Copy all lines in the data that contain the string "import".

(Beginning of EXERCISE DATA)

-- pv_equiv track=rewrite | github.com/Waizor1/Vectra_Backend | bloobcat/routes/remnawave/catcher.py | _has_duplicate_hwid_for_other_owner
-- ===== SOURCE A (Python) =====
-- from typing import Dict, Any, Optional
--
-- def _has_duplicate_hwid_for_other_owner(
--     user_uuid: str,
--     owner_id: int | None,
--     uuid_owner_map: Dict[str, int],
--     hwid_index: Dict[str, set[str]],
-- ) -> bool:
--     for owners in hwid_index.values():
--         if user_uuid not in owners:
--             continue
--         for other_uuid in owners:
--             if other_uuid == user_uuid:
--                 continue
--             if uuid_owner_map.get(other_uuid) != owner_id:
--                 return True
--     return False
-- ===== SOURCE B (Python) =====
-- def _has_duplicate_hwid_for_other_owner(user_uuid, owner_id, uuid_owner_map, hwid_index):
--     co = set()
--     for owners in hwid_index.values():
--         if user_uuid in owners:
--             co.update(owners)
--     co.discard(user_uuid)
--     if owner_id is None:
--         # a co-user has a different (non-None) owner iff it appears in the map at all
--         return not co.isdisjoint(uuid_owner_map.keys())
--     same_owner = {u for u, o in uuid_owner_map.items() if o == owner_id}
--     return not co.issubset(same_owner)
-- ===== Notes on version B (the rewrite author's own statement) =====
-- stated objective: alternative
-- what changed: Replaces A's interleaved nested scan with per-candidate dict.get checks by set algebra: union all co-HWID groups into one candidate set, then decide the answer by a single set operation - disjointness with the map's key set when owner_id is None, otherwise non-subset of a precomputed same-owner set built once from the map's items.
import Mathlib
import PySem

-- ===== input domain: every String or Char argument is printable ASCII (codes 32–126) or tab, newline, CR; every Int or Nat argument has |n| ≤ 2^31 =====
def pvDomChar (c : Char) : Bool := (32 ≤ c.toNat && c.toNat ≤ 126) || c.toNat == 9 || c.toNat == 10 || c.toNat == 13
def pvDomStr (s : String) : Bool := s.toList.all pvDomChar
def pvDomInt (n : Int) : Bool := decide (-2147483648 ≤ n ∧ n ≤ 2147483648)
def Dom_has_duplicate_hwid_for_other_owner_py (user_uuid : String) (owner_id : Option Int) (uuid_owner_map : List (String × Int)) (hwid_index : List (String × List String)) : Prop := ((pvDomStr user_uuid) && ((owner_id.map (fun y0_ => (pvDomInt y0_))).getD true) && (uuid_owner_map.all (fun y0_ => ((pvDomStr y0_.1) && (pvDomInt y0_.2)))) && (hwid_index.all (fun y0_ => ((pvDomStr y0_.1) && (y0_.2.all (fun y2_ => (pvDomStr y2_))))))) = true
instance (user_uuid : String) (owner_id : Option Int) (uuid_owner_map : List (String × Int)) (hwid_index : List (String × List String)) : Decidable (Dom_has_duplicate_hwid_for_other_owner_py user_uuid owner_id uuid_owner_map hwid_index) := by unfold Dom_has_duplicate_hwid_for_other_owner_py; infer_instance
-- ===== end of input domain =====

-- B replaces A's interleaved nested scan with per-candidate dict lookups by set algebra: one pass unions
-- the co-HWID groups into a candidate set, then a single set operation (key-set disjointness, or
-- non-subset of a precomputed same-owner set) decides the answer; same cost, different algorithm.

-- ===== PORT A =====
-- inner 'for other_uuid in owners' loop with its early 'return True'
def pvAInner (user_uuid : String) (owner_id : Option Int) (uuid_owner_map : List (String × Int)) : List String → Bool
  | [] => false
  | o :: rest =>
    if o == user_uuid then pvAInner user_uuid owner_id uuid_owner_map rest
    else if (PySem.Dict.mk uuid_owner_map).get? o ≠ owner_id then true
    else pvAInner user_uuid owner_id uuid_owner_map rest

-- outer 'for owners in hwid_index.values()' loop
def pvAOuter (user_uuid : String) (owner_id : Option Int) (uuid_owner_map : List (String × Int)) : List (String × List String) → Bool
  | [] => false
  | p :: rest =>
    if ¬ (user_uuid ∈ p.2) then pvAOuter user_uuid owner_id uuid_owner_map rest
    else if pvAInner user_uuid owner_id uuid_owner_map p.2 then true
    else pvAOuter user_uuid owner_id uuid_owner_map rest

def has_duplicate_hwid_for_other_owner_py (user_uuid : String) (owner_id : Option Int) (uuid_owner_map : List (String × Int)) (hwid_index : List (String × List String)) : Bool :=
  pvAOuter user_uuid owner_id uuid_owner_map hwid_index

-- ===== PORT B =====
def has_duplicate_hwid_for_other_owner_py_alt (user_uuid : String) (owner_id : Option Int) (uuid_owner_map : List (String × Int)) (hwid_index : List (String × List String)) : Bool :=
  -- 'co.update(owners)' loop over hwid_index.values()
  let co0 : PySem.Set String :=
    hwid_index.foldl
      (fun acc p => if user_uuid ∈ p.2 then PySem.Set.update acc p.2 else acc)
      PySem.Set.empty
  let co := PySem.Set.discard co0 user_uuid
  match owner_id with
  | none => ! PySem.Set.isdisjoint co ((PySem.Dict.mk uuid_owner_map).keys)
  | some w =>
    -- '{u for u, o in uuid_owner_map.items() if o == owner_id}'
    let same : PySem.Set String :=
      PySem.Set.ofList ((((PySem.Dict.mk uuid_owner_map).items.filter (fun p => p.2 == w)).map Prod.fst))
    ! PySem.Set.issubset co same

-- ===== PRECONDITION & SPEC =====
-- Pre_ requires the uuid_owner_map association list to have no duplicate keys: every real Python dict
-- satisfies this (so at the Python level nothing is excluded); duplicate-key lists represent no dict and
-- their first-match vs items-iteration reading is a model artefact.
def Pre_has_duplicate_hwid_for_other_owner_py (user_uuid : String) (owner_id : Option Int) (uuid_owner_map : List (String × Int)) (hwid_index : List (String × List String)) : Prop :=
  (uuid_owner_map.map Prod.fst).Nodup
instance (user_uuid : String) (owner_id : Option Int) (uuid_owner_map : List (String × Int)) (hwid_index : List (String × List String)) : Decidable (Pre_has_duplicate_hwid_for_other_owner_py user_uuid owner_id uuid_owner_map hwid_index) := by unfold Pre_has_duplicate_hwid_for_other_owner_py; infer_instance

def pvWitness_has_duplicate_hwid_for_other_owner_py : String × Option Int × (List (String × Int)) × (List (String × List String)) :=
  ("a", some 1, [("b", 2)], [("h", ["a", "b"])])

def Spec_has_duplicate_hwid_for_other_owner_py (user_uuid : String) (owner_id : Option Int) (uuid_owner_map : List (String × Int)) (hwid_index : List (String × List String)) (out : Bool) : Prop := out = has_duplicate_hwid_for_other_owner_py_alt user_uuid owner_id uuid_owner_map hwid_index
instance (user_uuid : String) (owner_id : Option Int) (uuid_owner_map : List (String × Int)) (hwid_index : List (String × List String)) (out : Bool) : Decidable (Spec_has_duplicate_hwid_for_other_owner_py user_uuid owner_id uuid_owner_map hwid_index out) := by unfold Spec_has_duplicate_hwid_for_other_owner_py; infer_instance

-- ===== CLAIM (what is proved, stated in full; the proofs are below) =====
def Claim_equal_has_duplicate_hwid_for_other_owner_py : Prop := ∀ (user_uuid : String) (owner_id : Option Int) (uuid_owner_map : List (String × Int)) (hwid_index : List (String × List String)), Dom_has_duplicate_hwid_for_other_owner_py user_uuid owner_id uuid_owner_map hwid_index → Pre_has_duplicate_hwid_for_other_owner_py user_uuid owner_id uuid_owner_map hwid_index → Spec_has_duplicate_hwid_for_other_owner_py user_uuid owner_id uuid_owner_map hwid_index (has_duplicate_hwid_for_other_owner_py user_uuid owner_id uuid_owner_map hwid_index)

-- ===== LEMMAS AND PROOFS =====
lemma pvAInner_eq_any (u : String) (ow : Option Int) (m : List (String × Int)) (l : List String) :
    pvAInner u ow m l = l.any (fun o => decide (o ≠ u ∧ (PySem.Dict.mk m).get? o ≠ ow)) := by
  induction l with
  | nil => rfl
  | cons o rest ih =>
    simp only [pvAInner, List.any_cons, ih]
    by_cases h : o = u
    · simp [h]
    · by_cases h2 : (PySem.Dict.mk m).get? o = ow <;> simp [h, h2]

lemma pvAOuter_eq_any (u : String) (ow : Option Int) (m : List (String × Int)) (l : List (String × List String)) :
    pvAOuter u ow m l = l.any (fun p => decide (u ∈ p.2) && pvAInner u ow m p.2) := by
  induction l with
  | nil => rfl
  | cons p rest ih =>
    simp only [pvAOuter, List.any_cons, ih]
    by_cases h : u ∈ p.2
    · by_cases h2 : pvAInner u ow m p.2 = true <;> simp [h, h2]
    · simp [h]

lemma pv_mem_fold (u x : String) (l : List (String × List String)) (init : PySem.Set String) :
    x ∈ l.foldl (fun acc p => if u ∈ p.2 then PySem.Set.update acc p.2 else acc) init ↔
      x ∈ init ∨ ∃ p ∈ l, u ∈ p.2 ∧ x ∈ p.2 := by
  induction l generalizing init with
  | nil => simp
  | cons p rest ih =>
    simp only [List.foldl_cons, ih]
    by_cases h : u ∈ p.2
    · simp only [h, if_pos, PySem.Set.mem_update, List.mem_cons]
      constructor
      · rintro ((h1 | h1) | ⟨q, hq, hu, hx⟩)
        · exact Or.inl h1
        · exact Or.inr ⟨p, Or.inl rfl, h, h1⟩
        · exact Or.inr ⟨q, Or.inr hq, hu, hx⟩
      · rintro (h1 | ⟨q, hq | hq, hu, hx⟩)
        · exact Or.inl (Or.inl h1)
        · exact Or.inl (Or.inr (hq ▸ hx))
        · exact Or.inr ⟨q, hq, hu, hx⟩
    · simp only [h, if_neg, not_false_iff, List.mem_cons]
      constructor
      · rintro (h1 | ⟨q, hq, hu, hx⟩)
        · exact Or.inl h1
        · exact Or.inr ⟨q, Or.inr hq, hu, hx⟩
      · rintro (h1 | ⟨q, hq | hq, hu, hx⟩)
        · exact Or.inl h1
        · exact absurd (hq ▸ hu) h
        · exact Or.inr ⟨q, hq, hu, hx⟩

-- the decisive per-candidate fact: B's set test at x equals A's 'get(x) != owner_id'
lemma pv_test_eq (ow : Option Int) (m : List (String × Int)) (hnd : (m.map Prod.fst).Nodup) (x : String) :
    (match ow with
     | none => x ∈ (PySem.Dict.mk m).keys
     | some w => x ∉ PySem.Set.ofList (((PySem.Dict.mk m).items.filter (fun p => p.2 == w)).map Prod.fst))
      ↔ (PySem.Dict.mk m).get? x ≠ ow := by
  have hkeys : (PySem.Dict.mk m).keys.Nodup := by simpa [PySem.Dict.keys] using hnd
  cases ow with
  | none =>
    simp only
    rw [ne_eq, PySem.Dict.get?_eq_none_iff_not_mem_keys, not_not]
  | some w =>
    simp only [PySem.Set.mem_ofList, List.mem_map, List.mem_filter]
    constructor
    · intro h hx
      apply h
      refine ⟨(x, w), ⟨PySem.Dict.mem_items_of_get?_eq_some _ hx, by simp⟩, rfl⟩
    · intro h hx
      rcases hx with ⟨⟨k, v⟩, ⟨hmem, hv⟩, hk⟩
      simp at hv hk
      subst hk hv
      exact h (by rw [PySem.Dict.get?_of_mem_items _ hmem hkeys])

-- ===== VERDICT (by name: the statement is the Claim_ definition above) =====
theorem has_duplicate_hwid_for_other_owner_py_spec : Claim_equal_has_duplicate_hwid_for_other_owner_py := by
  intro u ow m hi _ hpre
  unfold Spec_has_duplicate_hwid_for_other_owner_py
  unfold has_duplicate_hwid_for_other_owner_py has_duplicate_hwid_for_other_owner_py_alt
  rw [pvAOuter_eq_any, Bool.eq_iff_iff]
  have hA : (hi.any (fun p => decide (u ∈ p.2) && pvAInner u ow m p.2)) = true ↔
      ∃ x, ((∃ p ∈ hi, u ∈ p.2 ∧ x ∈ p.2) ∧ x ≠ u) ∧ (PySem.Dict.mk m).get? x ≠ ow := by
    simp only [List.any_eq_true, pvAInner_eq_any, Bool.and_eq_true, decide_eq_true_eq]
    constructor
    · rintro ⟨p, hp, hu, x, hx, hne, hget⟩
      exact ⟨x, ⟨⟨p, hp, hu, hx⟩, hne⟩, hget⟩
    · rintro ⟨x, ⟨⟨p, hp, hu, hx⟩, hne⟩, hget⟩
      exact ⟨p, hp, hu, x, hx, hne, hget⟩
  rw [hA]
  have hco : ∀ x, x ∈ PySem.Set.discard
      (hi.foldl (fun acc p => if u ∈ p.2 then PySem.Set.update acc p.2 else acc) PySem.Set.empty) u
      ↔ (∃ p ∈ hi, u ∈ p.2 ∧ x ∈ p.2) ∧ x ≠ u := by
    intro x
    rw [PySem.Set.mem_discard, pv_mem_fold]
    simp [PySem.Set.empty]
  cases ow with
  | none =>
    simp only [Bool.not_eq_true', ← Bool.not_eq_true, PySem.Set.isdisjoint_iff]
    push Not
    constructor
    · rintro ⟨x, hmem, hget⟩
      exact ⟨x, (hco x).2 hmem, (pv_test_eq none m hpre x).2 hget⟩
    · rintro ⟨x, hmem, hk⟩
      exact ⟨x, (hco x).1 hmem, (pv_test_eq none m hpre x).1 hk⟩
  | some w =>
    simp only [Bool.not_eq_true', ← Bool.not_eq_true, PySem.Set.issubset_iff]
    push Not
    constructor
    · rintro ⟨x, hmem, hget⟩
      exact ⟨x, (hco x).2 hmem, (pv_test_eq (some w) m hpre x).2 hget⟩
    · rintro ⟨x, hmem, hk⟩
      exact ⟨x, (hco x).1 hmem, (pv_test_eq (some w) m hpre x).1 hk⟩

(End of EXERCISE DATA)

ANSWER SPACE:
-- from typing import Dict, Any, Optional
import Mathlib
import PySem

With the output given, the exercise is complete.